Connecting to an Amazon Athena data source

Connect the Amazon Athena data source to IBM Security QRadar® Suite Software to enable your applications and dashboards to collect and analyze Amazon Athena security data. Universal Data Insights connectors enable federated search across your security products.

Before you begin

Collaborate with an AWS administrator to obtain a user account with access to query the CloudWatch data source.

Configure VPC Flow Logs in Amazon Athena
  1. Enable the VPC flow logs in Amazon Console.
  2. Configure VPC flow log service to save logs in Amazon S3 bucket. For more information, see Publishing flow logs to Amazon S3 (https://docs.aws.amazon.com/vpc/latest/userguide/flow-logs-s3.html).
  3. Create Amazon VPC table for VPC flow logs in Amazon Athena service. For more information, see Querying Amazon VPC Flow Logs (https://docs.aws.amazon.com/athena/latest/ug/vpc-flow-logs.html).

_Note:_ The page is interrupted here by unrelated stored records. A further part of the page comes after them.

lemma getD_set_ite (tot : List Int) (c m : Nat) (x : Int) :
    (tot.set c x).getD m 0 = if m = c ∧ c < tot.length then x else tot.getD m 0 := by
  by_cases h1 : m = c
  · subst h1
    by_cases h2 : m < tot.length
    · simp [List.getD, h2]
    · simp [List.getD, h2]
  · simp [List.getD, Ne.symm h1, h1]

lemma pvSieve_getD (n i : Nat) (hi : 0 < i) (v : Int) (curr : Nat) (tot : List Int) (j : Nat) :
    (pvSieve n i v curr tot).getD j 0 =
      tot.getD j 0 + (if curr ≤ j ∧ j ≤ n ∧ j < tot.length ∧ i ∣ (j - curr) then v else 0) := by
  fun_induction pvSieve with
  | case1 curr tot h ih =>
    rw [ih]
    simp only [List.length_set, getD_set_ite]
    by_cases hcj : j = curr
    · subst hcj
      by_cases hinr : j < tot.length
      · have h1 : j ≤ j ∧ j ≤ n ∧ j < tot.length ∧ i ∣ (j - j) := ⟨le_refl _, h.2, hinr, by simp⟩
        have h2 : ¬ (j + i ≤ j ∧ j ≤ n ∧ j < tot.length ∧ i ∣ (j - (j + i))) := by omega
        have h3 : j = j ∧ j < tot.length := ⟨rfl, hinr⟩
        rw [if_pos h1, if_neg h2, if_pos h3]
        ring
      · have h1 : ¬ (j ≤ j ∧ j ≤ n ∧ j < tot.length ∧ i ∣ (j - j)) := by tauto
        have h2 : ¬ (j + i ≤ j ∧ j ≤ n ∧ j < tot.length ∧ i ∣ (j - (j + i))) := by omega
        have h3 : ¬ (j = j ∧ j < tot.length) := by tauto
        rw [if_neg h1, if_neg h2, if_neg h3]
    · have h3 : ¬ (j = curr ∧ curr < tot.length) := by tauto
      have hiff : (curr + i ≤ j ∧ j ≤ n ∧ j < tot.length ∧ i ∣ (j - (curr + i))) ↔
          (curr ≤ j ∧ j ≤ n ∧ j < tot.length ∧ i ∣ (j - curr)) := by
        constructor
        · rintro ⟨ha, hb, hc, d, hd⟩
          exact ⟨by omega, hb, hc, d + 1, by rw [Nat.mul_add, Nat.mul_one]; omega⟩
        · rintro ⟨ha, hb, hc, d, hd⟩
          have hd1 : 1 ≤ d := by
            rcases Nat.eq_zero_or_pos d with rfl | hp
            · simp at hd; omega
            · exact hp
          refine ⟨?_, hb, hc, d - 1, ?_⟩
          · have h2 : i ≤ i * d := Nat.le_mul_of_pos_right i hd1
            omega
          · rw [Nat.mul_sub, Nat.mul_one]
            omega
      rw [if_neg h3]
      simp only [hiff]
  | case2 curr tot h =>
    have hno : ¬ (curr ≤ j ∧ j ≤ n ∧ j < tot.length ∧ i ∣ (j - curr)) := by omega
    simp [hno]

Configure Amazon GuardDuty in Amazon Athena

  1. Enable the GuardDuty features in Amazon Console.
  2. Configure the GuardDuty feature to export findings in Amazon S3 bucket. For more information, see Export Findings (https://docs.aws.amazon.com/guardduty/latest/ug/guardduty_exportfindings.html).
  3. Create a table for GuardDuty findings in Amazon Athena. For more information, see Querying Amazon GuardDuty Findings (https://docs.aws.amazon.com/athena/latest/ug/querying-guardduty.html).
Configure Amazon Security Lake in Amazon Athena
  1. Enable and start Amazon Security Lake in Amazon Console. For more information, see Getting Started with Amazon Security Lake (https://docs.aws.amazon.com/security-lake/latest/userguide/getting-started.html).
  2. Ensure that Amazon Security Lake stores logs in Open Cybersecurity Schema Framework (OCSF) format. For more information, see Open Cybersecurity Schema Framework (OCSF) format (https://schema.ocsf.io/).
  3. The client program must have query access to the AWS Lake Formation tables as a subscriber. The following list contains the minimum IAM permissions for the Amazon Athena connector:
    • "athena:GetQueryExecution"
    • "athena:GetQueryResults"
    • "athena:ListWorkGroups"
    • "athena:StartQueryExecution"
    • "athena:StopQueryExecution"
    • "glue:GetDatabases"
    • "glue:GetTable"
    • "s3:AbortMultipartUpload"
    • "s3:DeleteObject"
    • "s3:GetBucketLocation"
    • "s3:GetObject"
    • "s3:ListBucket",
    • "s3:ListBucketMultipartUploads"
    • "s3:ListMultipartUploadParts"
    • "s3:PutObject"
    • "sts:AssumeRole"
    For more information, see Subscriber management in Amazon Security Lake (https://docs.aws.amazon.com/security-lake/latest/userguide/subscriber-management.html).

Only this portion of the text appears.